• Task item: Copy out all lines in the data below containing the string "import".

• Data for review:

-- pv_equiv track=rewrite | github.com/gaalci/uids | scripts/extract_names.py | bucket_by_letter
-- ===== SOURCE A (Python) =====
-- import os, json, string
--
-- DIGITS = [str(d) for d in range(10)]
--
-- def bucket_by_letter(pairs):
--     """Return dict containing A-Z and 0-9 keys, e.g. { 'A': {...}, '0': {...} }.
--
--     Names whose first character is a letter (A-Z) go to the corresponding
--     uppercase bucket. Names starting with a digit 0-9 go to the corresponding
--     digit bucket. Other leading characters are ignored.
--     """
--     buckets = {L: {} for L in string.ascii_uppercase}
--     # add digit buckets
--     for d in DIGITS:
--         buckets[d] = {}
--
--     for name, uid in pairs:
--         if not name:
--             continue
--         first = name[0].upper()
--         # if first is a digit (0-9) it will be in buckets as a string
--         if first in buckets:
--             buckets[first][name] = uid
--     return buckets
-- ===== SOURCE B (Python) =====
-- import string
--
-- def bucket_by_letter(pairs):
--     """Bucket-major rebuild: one dict comprehension per key A-Z0-9, each
--     selecting its own pairs, instead of A's single pass dispatching into a
--     pre-seeded skeleton."""
--     return {k: {name: uid for name, uid in pairs if name[:1].upper() == k}
--             for k in string.ascii_uppercase + string.digits}
-- ===== Notes on version B (the rewrite author's own statement) =====
-- stated objective: simpler
-- what changed: A makes one pass over pairs dispatching each into a mutable pre-seeded skeleton of 36 buckets; B rebuilds the result bucket-major as a single nested dict comprehension, one filtering comprehension per key A-Z/0-9, with no skeleton, no mutation and no membership test.
import Mathlib
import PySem

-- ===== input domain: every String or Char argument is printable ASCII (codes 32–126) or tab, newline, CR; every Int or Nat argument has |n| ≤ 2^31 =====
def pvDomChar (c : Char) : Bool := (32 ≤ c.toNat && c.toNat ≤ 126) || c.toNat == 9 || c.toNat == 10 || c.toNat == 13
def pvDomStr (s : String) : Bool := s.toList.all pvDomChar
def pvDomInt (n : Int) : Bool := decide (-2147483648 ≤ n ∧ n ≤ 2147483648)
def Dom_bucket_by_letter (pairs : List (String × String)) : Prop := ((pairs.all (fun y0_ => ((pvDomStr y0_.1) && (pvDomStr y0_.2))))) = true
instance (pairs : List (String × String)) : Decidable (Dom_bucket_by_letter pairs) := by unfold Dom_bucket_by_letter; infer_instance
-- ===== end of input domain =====

-- B replaces A's single dispatching pass into a pre-seeded skeleton by one comprehension per
-- bucket key (bucket-major rebuild); objective: a simpler, structurally different decomposition.

-- ===== PORT A =====
-- string.ascii_uppercase, iterated as 1-char strings
def pvUpperKeys : List String := ("ABCDEFGHIJKLMNOPQRSTUVWXYZ".toList).map (fun c => String.ofList [c])
-- DIGITS = [str(d) for d in range(10)]
def pvDigitKeys : List String := (PySem.List.pyRange 0 10 1).map (fun d => PySem.Int.toStr d)

-- the body of A's `for name, uid in pairs` loop
def pvStepA (b : PySem.Dict String (PySem.Dict String String)) (p : String × String) :
    PySem.Dict String (PySem.Dict String String) :=
  match p.1.toList with
  | [] => b                                                  -- `if not name: continue`
  | c :: _ =>
    let first : String := String.ofList (PySem.Chars.upper [c])   -- name[0].upper()
    if b.contains first then
      b.modify first PySem.Dict.empty (fun inner => inner.insert p.1 p.2)  -- buckets[first][name] = uid
    else b

def bucket_by_letter (pairs : List (String × String)) : List (String × List (String × String)) :=
  let buckets0 := pvUpperKeys.foldl (fun d L => d.insert L (PySem.Dict.empty : PySem.Dict String String)) PySem.Dict.empty
  let buckets1 := pvDigitKeys.foldl (fun d dg => d.insert dg PySem.Dict.empty) buckets0
  ((pairs.foldl pvStepA buckets1).items).map (fun kv => (kv.1, kv.2.items))

-- ===== PORT B =====
-- string.ascii_uppercase + string.digits
def pvAllKeys : List Char := "ABCDEFGHIJKLMNOPQRSTUVWXYZ0123456789".toList

-- the inner dict comprehension's accumulator step for key k: `{name: uid for name, uid in pairs if name[:1].upper() == k}`
def pvStepB (k : Char) (d : PySem.Dict String String) (p : String × String) : PySem.Dict String String :=
  if PySem.Chars.upper (PySem.List.slice p.1.toList none (some 1)) = [k] then d.insert p.1 p.2 else d

def bucket_by_letter_alt (pairs : List (String × String)) : List (String × List (String × String)) :=
  pvAllKeys.map (fun k => (String.ofList [k], (pairs.foldl (pvStepB k) PySem.Dict.empty).items))

-- ===== PRECONDITION & SPEC =====
def Spec_bucket_by_letter (pairs : List (String × String)) (out : List (String × List (String × String))) : Prop := out = bucket_by_letter_alt pairs
instance (pairs : List (String × String)) (out : List (String × List (String × String))) : Decidable (Spec_bucket_by_letter pairs out) := by unfold Spec_bucket_by_letter; infer_instance

-- ===== CLAIM (what is proved, stated in full; the proofs are below) =====
def Claim_equal_bucket_by_letter : Prop := ∀ (pairs : List (String × String)), Dom_bucket_by_letter pairs → Spec_bucket_by_letter pairs (bucket_by_letter pairs)

-- ===== LEMMAS AND PROOFS =====

theorem pv_ofList_inj (c u : Char) : (String.ofList [c] = String.ofList [u]) ↔ c = u := by
  constructor
  · intro h; have := congrArg String.toList h; simpa using this
  · intro h; rw [h]

-- A's seeded skeleton, as a literal dict over pvAllKeys
theorem pv_seed :
    pvDigitKeys.foldl (fun d dg => d.insert dg PySem.Dict.empty)
      (pvUpperKeys.foldl (fun d L => d.insert L (PySem.Dict.empty : PySem.Dict String String)) PySem.Dict.empty)
    = PySem.Dict.mk (pvAllKeys.map (fun c => (String.ofList [c], PySem.Dict.empty))) := by
  decide

-- one pair processed by A's loop = every per-key accumulator stepped once
theorem pv_step_comm (ks : List Char) (hk : ks.Nodup) (f : Char → PySem.Dict String String)
    (p : String × String) :
    pvStepA (PySem.Dict.mk (ks.map (fun c => (String.ofList [c], f c)))) p
      = PySem.Dict.mk (ks.map (fun c => (String.ofList [c], pvStepB c (f c) p))) := by
  rcases hcs : p.1.toList with _ | ⟨c0, rest⟩
  · simp only [pvStepA, pvStepB, hcs]
    have h0 : PySem.Chars.upper (PySem.List.slice ([] : List Char) none (some 1)) = ([] : List Char) := by
      simp [PySem.List.slice, PySem.Chars.upper]
    simp [h0]
  · simp only [pvStepA, pvStepB, hcs]
    have hslice : PySem.List.slice (c0 :: rest) none (some 1) = [c0] := by
      simp [PySem.List.slice]
    have hup : PySem.Chars.upper [c0] = [PySem.Chars.upperChar c0] := by
      simp [PySem.Chars.upper]
    set u := PySem.Chars.upperChar c0 with hu
    have hcond : ∀ c, (PySem.Chars.upper (PySem.List.slice (c0 :: rest) none (some 1)) = [c]) ↔ u = c := by
      intro c; rw [hslice, hup]; simp [eq_comm]
    have hkeys : ((PySem.Dict.mk (ks.map (fun c => (String.ofList [c], f c)))).contains (String.ofList (PySem.Chars.upper [c0]))) = true ↔ u ∈ ks := by
      rw [hup]
      simp only [PySem.Dict.contains, List.any_map, List.any_eq_true, Function.comp]
      constructor
      · rintro ⟨c, hcks, hbeq⟩
        have hc : c = u := (pv_ofList_inj c u).1 (by simpa using hbeq)
        exact hc ▸ hcks
      · intro h; exact ⟨u, h, by simp⟩
    by_cases hmem : u ∈ ks
    · rw [if_pos (hkeys.2 hmem)]
      have hnd : (PySem.Dict.mk (ks.map (fun c => (String.ofList [c], f c)))).keys.Nodup := by
        have : (PySem.Dict.mk (ks.map (fun c => (String.ofList [c], f c)))).keys
            = ks.map (fun c => String.ofList [c]) := by simp [PySem.Dict.keys]
        rw [this]
        exact List.Nodup.map (fun a b h => (pv_ofList_inj a b).1 h) hk
      have hget : (PySem.Dict.mk (ks.map (fun c => (String.ofList [c], f c)))).getD (String.ofList (PySem.Chars.upper [c0])) PySem.Dict.empty = f u := by
        rw [hup]
        have hmemit : ((String.ofList [u], f u) : String × PySem.Dict String String)
            ∈ (ks.map (fun c => (String.ofList [c], f c))) := List.mem_map.2 ⟨u, hmem, rfl⟩
        exact PySem.Dict.getD_of_mem_items _ hmemit hnd _
      rw [PySem.Dict.modify, hget]
      rw [PySem.Dict.insert, if_pos (hkeys.2 hmem)]
      congr 1
      simp only [List.map_map]
      refine List.map_congr_left ?_
      intro c _
      simp only [Function.comp]
      by_cases hc : c = u
      · subst hc
        simp [hup, hcond]
      · have h1 : ¬ (String.ofList [c] == String.ofList (PySem.Chars.upper [c0])) = true := by
          rw [hup]; simpa [pv_ofList_inj] using hc
        have h2 : ¬ u = c := fun h => hc h.symm
        simp [h1, hcond, h2]
    · rw [if_neg (fun h => hmem (hkeys.1 h))]
      congr 1
      refine (List.map_congr_left ?_).symm
      intro c hcks
      have : ¬ u = c := fun h => hmem (h ▸ hcks)
      simp [hcond, this]

-- the whole loop, generalized over the per-key contents
theorem pv_fold_comm (ks : List Char) (hk : ks.Nodup) (pairs : List (String × String))
    (f : Char → PySem.Dict String String) :
    pairs.foldl pvStepA (PySem.Dict.mk (ks.map (fun c => (String.ofList [c], f c))))
      = PySem.Dict.mk (ks.map (fun c => (String.ofList [c], pairs.foldl (pvStepB c) (f c)))) := by
  induction pairs generalizing f with
  | nil => rfl
  | cons p ps ih =>
    simp only [List.foldl_cons, pv_step_comm ks hk f p, ih (fun c => pvStepB c (f c) p)]

-- ===== VERDICT (by name: the statement is the Claim_ definition above) =====
theorem bucket_by_letter_spec : Claim_equal_bucket_by_letter := by
  intro pairs _
  show bucket_by_letter pairs = bucket_by_letter_alt pairs
  unfold bucket_by_letter bucket_by_letter_alt
  dsimp only
  rw [pv_seed, pv_fold_comm pvAllKeys (by decide) pairs (fun _ => PySem.Dict.empty)]
  simp [List.map_map, Function.comp]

• Result:
-- import os, json, string
-- import string
import Mathlib
import PySem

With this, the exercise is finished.